The EASA has published the first-ever proposal to regulate ground handling across European Union airports, to increase the safety, cybersecurity and consistency of all the actions that happen on the ground before and after a flight, delivering benefits to passengers and their airlines.
For the first time there is a regulation that will affect approximately 300 000 workers in the ground handling industry, one of the largest groups of aviation employees.
It will ensure that ground handling is covered by Regulation (EU) 2022/1645 on cybersecurity.
So what is ground handling?
Ground handling encompasses any activity that occurs on the ground to prepare an aircraft and its passengers for departure or arrival.
This includes:
- aircraft loading and unloading with cargo, mail and baggage;
- passenger boarding and disembarkation;
- de-icing and anti-icing;
- refuelling; and
- securing the aircraft on the ground during turnaround, pushback and towing.
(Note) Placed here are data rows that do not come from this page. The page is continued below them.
-- pv_equiv track=rewrite | github.com/kids-first/kf-somatic-workflow | scripts/consensus_merge.py | get_gt_consensus
-- ===== SOURCE A (Python) =====
-- from collections import Counter
--
-- def get_gt_consensus(gt_list):
--     """ Determine level of genotype consensus from single-caller genotypes
--         Args:
--             gt_list (list): Strings in '0/0' format representing
--                 single-caller genotypes
--
--         Returns: tuple of (consensus genotype, consensus tag)
--             consensus genotype will be '0/1' in event of tie
--             consensus tag may be 'unanimous', 'majority', 'deadlock'
--     """
--     conflict_gt_tag = '0/1'
--     unan_tag, majo_tag, tie_tag = 'unanimous', 'majority', 'deadlock'
--
--     counts = Counter(gt_list)
--
--     if '.' in counts:
--         counts.pop('.')
--
--     if len(counts) == 1:
--         return list(counts)[0], unan_tag
--
--     largest_count = max(counts.values())
--     has_max_count = {k: v for k, v in counts.items() if v == largest_count}
--     if len(has_max_count) == 1:
--         return list(has_max_count)[0], majo_tag
--     else:
--         return conflict_gt_tag, tie_tag
-- ===== SOURCE B (Python) =====
-- from collections import Counter
--
-- def get_gt_consensus(gt_list):
--     """Consensus genotype/tag via a count-ordered ranking of the calls."""
--     ranked = Counter(g for g in gt_list if g != '.').most_common()
--     if not ranked:
--         raise ValueError('no genotype calls')
--     if len(ranked) == 1:
--         return ranked[0][0], 'unanimous'
--     if ranked[0][1] == ranked[1][1]:
--         return '0/1', 'deadlock'
--     return ranked[0][0], 'majority'
-- ===== Notes on version B (the rewrite author's own statement) =====
-- stated objective: simpler
-- what changed: B filters out '.' up front, ranks the counts once with most_common(), and decides by comparing the top two entries, replacing A's dict-pop of '.', max-of-values and filter-dict scan; both raise ValueError when no real calls exist (excluded by Pre_).
import Mathlib
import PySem

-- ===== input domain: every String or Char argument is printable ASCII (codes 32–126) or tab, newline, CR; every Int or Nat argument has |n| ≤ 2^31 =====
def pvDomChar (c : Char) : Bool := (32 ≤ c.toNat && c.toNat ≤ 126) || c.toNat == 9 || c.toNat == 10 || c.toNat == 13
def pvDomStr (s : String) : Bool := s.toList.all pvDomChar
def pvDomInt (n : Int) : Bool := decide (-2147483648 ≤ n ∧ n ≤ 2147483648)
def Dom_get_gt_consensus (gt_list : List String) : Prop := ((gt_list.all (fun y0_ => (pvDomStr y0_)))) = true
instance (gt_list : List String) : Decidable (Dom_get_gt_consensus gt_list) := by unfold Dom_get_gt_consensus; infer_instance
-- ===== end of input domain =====

-- B replaces A's dict-pop of '.', max-of-values and filter-dict scan by one count-ordered
-- ranking (most_common) and a top-two comparison: simpler decomposition, same cost.

-- ===== PORT A =====
def get_gt_consensus (gt_list : List String) : String × String :=
  let conflict_gt_tag := "0/1"
  let counts := PySem.Dict.counter gt_list
  -- counts.pop('.') with its return value discarded is Dict.erase
  let counts := if counts.contains "." then counts.erase "." else counts
  if counts.size = 1 then
    (counts.keys.headD "", "unanimous")  -- list(counts)[0]; the guard makes index 0 in range
  else
    match PySem.List.max? counts.values (fun v => v) with
    | none => ("", "")  -- max() of an empty sequence: Python raises ValueError; excluded by Pre_
    | some largest =>
      let has_max := PySem.Dict.mk (counts.items.filter (fun p => p.2 == largest))
      if has_max.size = 1 then (has_max.keys.headD "", "majority")
      else (conflict_gt_tag, "deadlock")

-- ===== PORT B =====
def get_gt_consensus_alt (gt_list : List String) : String × String :=
  let ranked := PySem.List.sorted
      (PySem.Dict.counter (gt_list.filter (fun g => g != "."))).items (fun p => p.2) true
  match ranked with
  | [] => ("", "")  -- B raises ValueError here; excluded by Pre_
  | [p] => (p.1, "unanimous")
  | p :: q :: _ => if p.2 == q.2 then ("0/1", "deadlock") else (p.1, "majority")

-- ===== PRECONDITION & SPEC =====
-- Pre_ excludes exactly the inputs (empty list, or every element '.') on which A's
-- max() of an empty sequence raises ValueError (B raises ValueError there too).
def Pre_get_gt_consensus (gt_list : List String) : Prop :=
  gt_list.filter (fun g => g != ".") ≠ []
instance (gt_list : List String) : Decidable (Pre_get_gt_consensus gt_list) := by
  unfold Pre_get_gt_consensus; infer_instance
def pvWitness_get_gt_consensus : List String := ["0/1", "0/0", "0/1"]
def Spec_get_gt_consensus (gt_list : List String) (out : String × String) : Prop := out = get_gt_consensus_alt gt_list
instance (gt_list : List String) (out : String × String) : Decidable (Spec_get_gt_consensus gt_list out) := by unfold Spec_get_gt_consensus; infer_instance

-- ===== CLAIM (what is proved, stated in full; the proofs are below) =====
def Claim_equal_get_gt_consensus : Prop := ∀ (gt_list : List String), Dom_get_gt_consensus gt_list → Pre_get_gt_consensus gt_list → Spec_get_gt_consensus gt_list (get_gt_consensus gt_list)

-- ===== LEMMAS AND PROOFS =====

-- set(xs.filter p) = (set(xs)).filter p : first-occurrence order survives filtering
theorem pv_add_filter {α : Type} [BEq α] [LawfulBEq α] (p : α → Bool) (s : List α) (x : α) :
    (PySem.Set.add s x).filter p =
      if p x then PySem.Set.add (s.filter p) x else s.filter p := by
  by_cases hc : x ∈ s
  · by_cases hp : p x = true
    · have hf : x ∈ s.filter p := List.mem_filter.mpr ⟨hc, hp⟩
      simp [PySem.Set.add, PySem.Set.contains, hc, hp, hf]
    · simp [PySem.Set.add, PySem.Set.contains, hc, hp]
  · by_cases hp : p x = true
    · have hf : x ∉ s.filter p := fun h => hc (List.mem_filter.mp h).1
      simp [PySem.Set.add, PySem.Set.contains, hc, hp, hf, List.filter_append]
    · simp [PySem.Set.add, PySem.Set.contains, hc, hp, List.filter_append]

theorem pv_ofList_filter {α : Type} [BEq α] [LawfulBEq α] (p : α → Bool) (xs : List α) :
    PySem.Set.ofList (xs.filter p) = (PySem.Set.ofList xs).filter p := by
  have aux : ∀ (ys : List α) (s : List α),
      (ys.foldl PySem.Set.add s).filter p = (ys.filter p).foldl PySem.Set.add (s.filter p) := by
    intro ys
    induction ys with
    | nil => intro s; simp
    | cons y t ih =>
      intro s
      by_cases hp : p y = true
      · simp only [List.foldl_cons, List.filter_cons, hp, if_pos]
        rw [ih, pv_add_filter, if_pos hp]
      · simp only [List.foldl_cons, List.filter_cons, hp]
        rw [ih, pv_add_filter, if_neg (by simp [hp])]
        simp
  simpa [PySem.Set.ofList_eq_foldl] using (aux xs []).symm

-- A's counts after popping '.' equal B's counter of the filtered list
theorem pv_counts_eq (xs : List String) :
    (if (PySem.Dict.counter xs).contains "." then
        (PySem.Dict.counter xs).erase "." else PySem.Dict.counter xs) =
      PySem.Dict.counter (xs.filter (fun g => g != ".")) := by
  by_cases hc : (PySem.Dict.counter xs : PySem.Dict String Int).contains "." = true
  · rw [if_pos hc]
    apply PySem.Dict.ext
    show (PySem.Dict.counter xs).items.filter (fun p => !p.1 == ".") = _
    rw [PySem.Dict.items_counter, PySem.Dict.items_counter, pv_ofList_filter]
    rw [List.filter_map]
    apply List.map_congr_left
    intro a ha
    have ha2 : (a != ".") = true := (List.mem_filter.mp ha).2
    have : a ≠ "." := by simpa using ha2
    rw [List.count_filter (p := fun g => g != ".") ha2]
  · rw [if_neg hc]
    have hd : "." ∉ xs := by
      rw [PySem.Dict.contains_counter] at hc
      simpa using hc
    have : xs.filter (fun g => g != ".") = xs := by
      apply List.filter_eq_self.mpr
      intro a ha
      simp only [bne_iff_ne]
      exact fun h => hd (h ▸ ha)
    rw [this]

-- the decision core, over an arbitrary nonempty items list
theorem pv_core (l : List (String × Int)) (hne : l ≠ []) :
    (if l.length = 1 then ((l.map Prod.fst).headD "", "unanimous")
     else match PySem.List.max? (l.map Prod.snd) (fun v => v) with
       | none => (("" : String), ("" : String))
       | some m =>
         if (l.filter (fun p => p.2 == m)).length = 1 then
           (((l.filter (fun p => p.2 == m)).map Prod.fst).headD "", "majority")
         else ("0/1", "deadlock"))
    = match PySem.List.sorted l (fun p => p.2) true with
      | [] => ("", "")
      | [p] => (p.1, "unanimous")
      | p :: q :: _ => if p.2 == q.2 then ("0/1", "deadlock") else (p.1, "majority") := by
  rcases hr : PySem.List.sorted l (fun p => p.2) true with _ | ⟨p, _ | ⟨q, rest⟩⟩
  · exact absurd ((PySem.List.sorted_eq_nil_iff l _ true).mp hr) hne
  · have hperm := PySem.List.sorted_perm l (fun p : String × Int => p.2) true
    rw [hr] at hperm
    have hl : l = [p] := List.perm_singleton.mp hperm.symm
    subst hl
    simp
  · have hperm := PySem.List.sorted_perm l (fun p : String × Int => p.2) true
    rw [hr] at hperm
    have hlen : l.length = rest.length + 2 := by simpa using hperm.length_eq.symm
    rw [if_neg (by omega)]
    have hpl : p ∈ l := hperm.mem_iff.mp (by simp)
    have hql : q ∈ l := hperm.mem_iff.mp (by simp)
    cases hm : PySem.List.max? (l.map Prod.snd) (fun v => v) with
    | none =>
      have : l.map Prod.snd = [] := (PySem.List.max?_eq_none_iff _ _).mp hm
      simp [List.map_eq_nil_iff.mp this] at hlen
    | some m =>
      have hple : ∀ y ∈ l, y.2 ≤ p.2 := PySem.List.key_head_sorted_rev_ge l _ hr
      have hmp : m = p.2 := by
        rcases List.mem_map.mp (PySem.List.max?_mem hm) with ⟨z, hz, rfl⟩
        exact le_antisymm (hple z hz)
          (PySem.List.max?_isMax hm _ (List.mem_map_of_mem hpl))
      subst hmp
      have hpair := PySem.List.sorted_pairwise_rev l (fun p : String × Int => p.2)
      rw [hr] at hpair
      have hqp : q.2 ≤ p.2 := (List.pairwise_cons.mp hpair).1 q (by simp)
      have hrest : ∀ z ∈ rest, z.2 ≤ q.2 :=
        (List.pairwise_cons.mp (List.pairwise_cons.mp hpair).2).1
      have hcount : (l.filter (fun z => z.2 == p.2)).length
          = (p :: q :: rest).countP (fun z => z.2 == p.2) := by
        rw [← List.countP_eq_length_filter]
        exact (hperm.countP_eq _).symm
      by_cases hq : q.2 = p.2
      · have h2 : (l.filter (fun z => z.2 == p.2)).length ≠ 1 := by
          rw [hcount]
          simp [hq]
        simp [h2, hq]
      · have hrest' : ∀ z ∈ rest, ¬(z.2 == p.2) = true := by
          intro z hz h
          have h' : z.2 = p.2 := by simpa using h
          have hzq := hrest z hz
          have hlt : q.2 < p.2 := lt_of_le_of_ne hqp hq
          omega
        have h1 : (l.filter (fun z => z.2 == p.2)).length = 1 := by
          rw [hcount]
          simp only [List.countP_cons]
          rw [List.countP_eq_zero.mpr hrest']
          simp [hq]
        have hpf : p ∈ l.filter (fun z => z.2 == p.2) :=
          List.mem_filter.mpr ⟨hpl, by simp⟩
        rcases List.length_eq_one_iff.mp h1 with ⟨a, hal⟩
        have hap : a = p := by
          have hx := hpf
          rw [hal] at hx
          have hpa : p = a := by simpa using hx
          exact hpa.symm
        have hne' : (p.2 == q.2) = false := by
          simp only [beq_eq_false_iff_ne, ne_eq]
          exact fun h => hq h.symm
        simp [hal, hap, hne']

-- ===== VERDICT (by name: the statement is the Claim_ definition above) =====
theorem get_gt_consensus_spec : Claim_equal_get_gt_consensus := by
  intro xs _ hpre
  show get_gt_consensus xs = get_gt_consensus_alt xs
  have hl : (PySem.Dict.counter (xs.filter (fun g => g != "."))).items ≠ [] := by
    rw [PySem.Dict.items_counter]
    intro h
    rcases List.exists_mem_of_ne_nil _ hpre with ⟨x, hx⟩
    have : x ∈ PySem.Set.ofList (xs.filter (fun g => g != ".")) :=
      (PySem.Set.mem_ofList _ _).mpr hx
    simp [List.map_eq_nil_iff.mp h] at this
  simp only [get_gt_consensus, get_gt_consensus_alt, pv_counts_eq]
  exact pv_core _ hl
Until now, this major area of aviation has been largely self-regulated.
In most cases, operational arrangements, including those impacting safety, are captured only in bilateral service agreements between ground handling service providers and the aircraft operators to whom they provide services.
EASA acting executive director Luc Tytgat said “Aviation safety starts on the ground. This entirely new proposal fills an important gap in the overall regulation of aviation operations in the European Union, which means that we will now have an end-to-end approach to ensuring aviation safety and cybersecurity.
“For passengers and their airlines this will provide increased certainty that ground handling operations are being carried out safely and consistently in all major airports across the EASA Member States. Today, a large ground handling organisation operating at 100 stations may be subject to over 600 audits from external stakeholders in a year, entailing almost 5 000 hours of work. In future, air operators will be able to rely on the results of oversight performed only once by the competent authority and reduce their own audits only to the necessary additional aspects. This will reduce costs and free up resources to focus on more critical operations.”
Ground handling processes grew organically as commercial aviation grew, without a central regulation. While ground handling plays a huge role in ensuring the safety of flights, it can also create safety issues. Most of the vehicles that move around on the airport apron, for example, are also part of the ground handling function – moving passengers or baggage, placing stairs next to aircraft, or helping the aircraft itself to leave the parking stand.
The new ground handling regulation would require ground handling organisations and self-handling aircraft operators performing commercial air transport operations with aeroplanes to self-declare that they comply with the EU requirements.
This can be either by applying operational procedures developed by themselves or industry standards and good practices developed and continually improved by industry during the past decades.
Organisations will need to prove that they have a management system in place, proportionately aligned to the complexity of their operations. This includes a safety management system, training for staff, a maintenance programme for ground support equipment and defined operational procedures together with a robust safety culture, where any safety issues are reported without penalty to the reporter, swiftly addressed, and used as a lesson to further improve safety in the provision of services.